Tag Archives: Kids

10 things.

This is a chain-blog-post that I was inspired by from News With Nipples at  http://newswithnipples.com/
I
 tell you 10 things that I love, and all my legions, nay hordes of regular commenters may even tell me ten things, or one thing, or whatever, that YOU love.

1. Books. I just love books way too much. I read when I feed the kids – I read when I watch tv – I read while I mend things (I’m quite good at holding books open with my toes). I have a book on a bookstand in the kitchen, and look up and read a paragraph here and there while I’m doing something easy, or a sentence here and there in between chopping!
I get a massive buzz finding a book I like in an op-shop. My first date with my husband was to a second-hand bookshop. I cannot go anywhere without a book in my handbag. I don’t even buy handbags without making sure that they will take a trade-paperback or hardcover.

2. I love food. I love reading about it (natch) and cooking. I like mixing spices. I like the smell of frying onions. I like the slipperiness of roasted capsicum. I like punching down dough for pizzas. However I am stupidly picky, so I try to be adventurous in my limited range. I like feeding people and seeing them go back for seconds. (Or, you know, feeling perfectly satisfied with firsts.)
I like writing recipes in the most ridiculously verbose and purple way that I can.
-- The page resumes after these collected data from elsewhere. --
-- pv_equiv track=rewrite | github.com/hackharvard/tools | diet_restrictions.py | count_diet_restrictions
-- ===== SOURCE A (Python) =====
-- def count_diet_restrictions(diet_restrictions : dict) -> dict:
--     """
--     Returns a dict of diet restrictions and num of people with that restriction
--     """
--     count = {}
--     for _, restriction in diet_restrictions.items():
--         diets = restriction["dietaryRestrictions"]
--
--         # Since all vegans are vegetarians, count them as only vegans, not both
--         if "vegan" in diets and "vegetarian" in diets:
--             if 'vegan' in count:
--                 count['vegan'] += 1
--             else:
--                 count['vegan'] = 1
--             continue
--
--         # Count all other diet restrictions
--         for diet in diets:
--             if diet in count:
--                 count[diet] += 1
--             else:
--                 count[diet] = 1
--
--     return count
-- ===== SOURCE B (Python) =====
-- def count_diet_restrictions(diet_restrictions : dict) -> dict:
--     """
--     Returns a dict of diet restrictions and num of people with that restriction
--     """
--     # Stage 1: flatten everyone's effective restrictions into one list
--     # (vegan+vegetarian collapses to just ['vegan'], dropping the rest, as in A).
--     flat = []
--     for restriction in diet_restrictions.values():
--         diets = restriction["dietaryRestrictions"]
--         flat.extend(["vegan"] if "vegan" in diets and "vegetarian" in diets else diets)
--     # Stage 2: count each distinct diet (first-occurrence order) with list.count.
--     return {diet: flat.count(diet) for diet in dict.fromkeys(flat)}
-- ===== Notes on version B (the rewrite author's own statement) =====
-- stated objective: alternative
-- what changed: B is a staged map-then-aggregate: it first flattens every person's effective restriction list (['vegan'] when both vegan and vegetarian appear, else the list unchanged) into one list, then deduplicates it with dict.fromkeys and builds the result by counting each distinct diet with list.count, instead of A's single pass maintaining an incrementally updated counting dict with a continue and duplicated branchy updates.
import Mathlib
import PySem

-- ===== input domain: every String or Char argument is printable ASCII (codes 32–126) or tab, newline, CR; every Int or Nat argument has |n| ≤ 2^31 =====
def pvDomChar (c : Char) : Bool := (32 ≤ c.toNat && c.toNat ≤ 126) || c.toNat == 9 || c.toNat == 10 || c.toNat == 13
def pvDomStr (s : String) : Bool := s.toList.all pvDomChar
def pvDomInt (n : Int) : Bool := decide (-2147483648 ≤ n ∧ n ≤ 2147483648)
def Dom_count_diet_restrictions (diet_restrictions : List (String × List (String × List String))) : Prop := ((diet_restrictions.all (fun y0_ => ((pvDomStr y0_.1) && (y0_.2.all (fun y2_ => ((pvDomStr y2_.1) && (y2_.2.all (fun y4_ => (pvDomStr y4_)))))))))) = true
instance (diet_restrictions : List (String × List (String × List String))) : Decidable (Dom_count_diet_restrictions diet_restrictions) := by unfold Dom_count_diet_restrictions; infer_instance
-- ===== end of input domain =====

-- B is a staged map-then-aggregate (flatten effective lists, dedupe, count each key with
-- list.count) instead of A's single pass maintaining an incrementally updated counting dict.


-- ===== PORT A =====
-- A's loop over .items(): the vegan+vegetarian branch bumps only 'vegan' and continues,
-- otherwise the inner loop bumps every diet, each with the branchy if-in-count update.
def count_diet_restrictions (diet_restrictions : List (String × List (String × List String))) : List (String × Int) :=
  (diet_restrictions.foldl (fun count p =>
      let diets := (PySem.Dict.mk p.2).getD "dietaryRestrictions" []  -- KeyError excluded by Pre_
      if diets.contains "vegan" && diets.contains "vegetarian" then
        if count.contains "vegan" then
          count.insert "vegan" (count.getD "vegan" 0 + 1)
        else
          count.insert "vegan" 1
      else
        diets.foldl (fun c d =>
          if c.contains d then c.insert d (c.getD d 0 + 1) else c.insert d 1) count)
    PySem.Dict.empty).items

-- ===== PORT B =====
-- Stage 1: flatten the effective lists with extend; stage 2: dedup and count with list.count.
def count_diet_restrictions_alt (diet_restrictions : List (String × List (String × List String))) : List (String × Int) :=
  let flat := diet_restrictions.foldl (fun acc p =>
      let diets := (PySem.Dict.mk p.2).getD "dietaryRestrictions" []  -- KeyError excluded by Pre_
      acc ++ (if diets.contains "vegan" && diets.contains "vegetarian" then ["vegan"] else diets)) []
  (PySem.List.dedup flat).map (fun diet => (diet, (flat.count diet : Int)))

-- ===== PRECONDITION & SPEC =====
-- Pre_ excludes exactly the inputs where A raises KeyError: some person's record
-- lacks the "dietaryRestrictions" key.
def Pre_count_diet_restrictions (diet_restrictions : List (String × List (String × List String))) : Prop :=
  ∀ p ∈ diet_restrictions, (PySem.Dict.mk p.2).contains "dietaryRestrictions" = true
instance (diet_restrictions : List (String × List (String × List String))) : Decidable (Pre_count_diet_restrictions diet_restrictions) := by unfold Pre_count_diet_restrictions; infer_instance
def pvWitness_count_diet_restrictions : (List (String × List (String × List String))) :=
  [("alice", [("dietaryRestrictions", ["vegan", "vegetarian", "gluten-free"])]),
   ("bob", [("dietaryRestrictions", ["gluten-free", "halal"])])]

def Spec_count_diet_restrictions (diet_restrictions : List (String × List (String × List String))) (out : List (String × Int)) : Prop := out = count_diet_restrictions_alt diet_restrictions
instance (diet_restrictions : List (String × List (String × List String))) (out : List (String × Int)) : Decidable (Spec_count_diet_restrictions diet_restrictions out) := by unfold Spec_count_diet_restrictions; infer_instance

-- ===== CLAIM (what is proved, stated in full; the proofs are below) =====
def Claim_equal_count_diet_restrictions : Prop := ∀ (diet_restrictions : List (String × List (String × List String))), Dom_count_diet_restrictions diet_restrictions → Pre_count_diet_restrictions diet_restrictions → Spec_count_diet_restrictions diet_restrictions (count_diet_restrictions diet_restrictions)

-- ===== LEMMAS AND PROOFS =====

-- the effective list of one person
def effList (p : String × List (String × List String)) : List String :=
  let diets := (PySem.Dict.mk p.2).getD "dietaryRestrictions" []
  if diets.contains "vegan" && diets.contains "vegetarian" then ["vegan"] else diets

-- A's branchy dict update equals the uniform counting update.
theorem bump_eq (c : PySem.Dict String Int) (d : String) :
    (if c.contains d then c.insert d (c.getD d 0 + 1) else c.insert d 1)
      = c.insert d (c.getD d 0 + 1) := by
  by_cases h : c.contains d = true
  · simp [h]
  · simp only [Bool.not_eq_true] at h
    rw [if_neg (by simp [h]), PySem.Dict.getD_of_not_contains (h := h)]; norm_num

-- foldl only depends on the step function pointwise.
theorem foldl_congr_fn {α β : Type} (l : List α) (f g : β → α → β) (c : β)
    (h : ∀ c x, f c x = g c x) : l.foldl f c = l.foldl g c := by
  induction l generalizing c with
  | nil => rfl
  | cons x xs ih => simp only [List.foldl_cons, h c x]; exact ih _

-- counting fold over a flatMap = the nested loop.
theorem foldl_flatMap_counter {α β γ : Type} (g : γ → β → γ)
    (f : α → List β) (l : List α) (c : γ) :
    (l.flatMap f).foldl g c = l.foldl (fun c a => (f a).foldl g c) c := by
  induction l generalizing c with
  | nil => rfl
  | cons x xs ih => simp [List.flatMap_cons, List.foldl_append, ih]

-- A's per-person step = fold of the uniform bump over the effective list.
theorem step_eq (c : PySem.Dict String Int) (p : String × List (String × List String)) :
    (let diets := (PySem.Dict.mk p.2).getD "dietaryRestrictions" []
     if diets.contains "vegan" && diets.contains "vegetarian" then
       if c.contains "vegan" then c.insert "vegan" (c.getD "vegan" 0 + 1)
       else c.insert "vegan" 1
     else
       diets.foldl (fun c d =>
         if c.contains d then c.insert d (c.getD d 0 + 1) else c.insert d 1) c)
      = (effList p).foldl (fun c d => c.insert d (c.getD d 0 + 1)) c := by
  unfold effList
  by_cases h : ((PySem.Dict.mk p.2).getD "dietaryRestrictions" []).contains "vegan"
      && ((PySem.Dict.mk p.2).getD "dietaryRestrictions" []).contains "vegetarian"
  · simp only [h, if_true, List.foldl_cons, List.foldl_nil, bump_eq]
  · simp only [h]
    exact foldl_congr_fn _ _ _ c (fun c d => bump_eq c d)

-- B's stage-1 accumulator fold builds the flatMap of effective lists.
theorem flat_eq (l : List (String × List (String × List String))) :
    (l.foldl (fun acc p =>
        let diets := (PySem.Dict.mk p.2).getD "dietaryRestrictions" []
        acc ++ (if diets.contains "vegan" && diets.contains "vegetarian" then ["vegan"] else diets)) [])
      = l.flatMap effList := by
  have := PySem.List.foldl_append_eq_flatMap (g := effList) (l := l) (acc := ([] : List String))
  simpa [effList] using this

-- ===== VERDICT (by name: the statement is the Claim_ definition above) =====
theorem count_diet_restrictions_spec : Claim_equal_count_diet_restrictions := by
  intro l _ _
  unfold Spec_count_diet_restrictions count_diet_restrictions count_diet_restrictions_alt
  have h1 : (l.foldl (fun count p =>
      let diets := (PySem.Dict.mk p.2).getD "dietaryRestrictions" []
      if diets.contains "vegan" && diets.contains "vegetarian" then
        if count.contains "vegan" then count.insert "vegan" (count.getD "vegan" 0 + 1)
        else count.insert "vegan" 1
      else
        diets.foldl (fun c d =>
          if c.contains d then c.insert d (c.getD d 0 + 1) else c.insert d 1) count)
      (PySem.Dict.empty : PySem.Dict String Int))
      = (l.flatMap effList).foldl (fun c d => c.insert d (c.getD d 0 + 1)) PySem.Dict.empty := by
    rw [foldl_flatMap_counter]
    exact foldl_congr_fn _ _ _ _ (fun c p => step_eq c p)
  have h2 := congrArg PySem.Dict.items h1
  rw [PySem.Dict.foldl_insert_getD_add_one_eq_counter, PySem.Dict.items_counter] at h2
  have step : (fun flat : List String => (PySem.List.dedup flat).map (fun diet => (diet, (flat.count diet : Int)))) (l.flatMap effList)
      = (PySem.Set.ofList (l.flatMap effList)).map (fun k => (k, ((l.flatMap effList).count k : Int))) := by
    simp [PySem.List.dedup_eq_ofList]
  exact h2.trans ((congrArg (fun flat : List String => (PySem.List.dedup flat).map (fun diet => (diet, (flat.count diet : Int)))) (flat_eq l)).trans step).symm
3.*Warning – Self-Pity Alert*
I love silly in-jokes that go on way past their use-by date, although that partly comes from feelings of always being a tag-along and not ever part of a ‘gang’…so in-jokes kind of make me feel like part of one. *sigh*

4. I love looking at my kids when they are asleep, they look so sweet and calm, with their thick eyelashes fanning over their round cheeks, and their hands curled up. And they are so lovely and quiet then, and not making a mess. Does that make me sound as though my ideal kids would be ones in some sort of museum display?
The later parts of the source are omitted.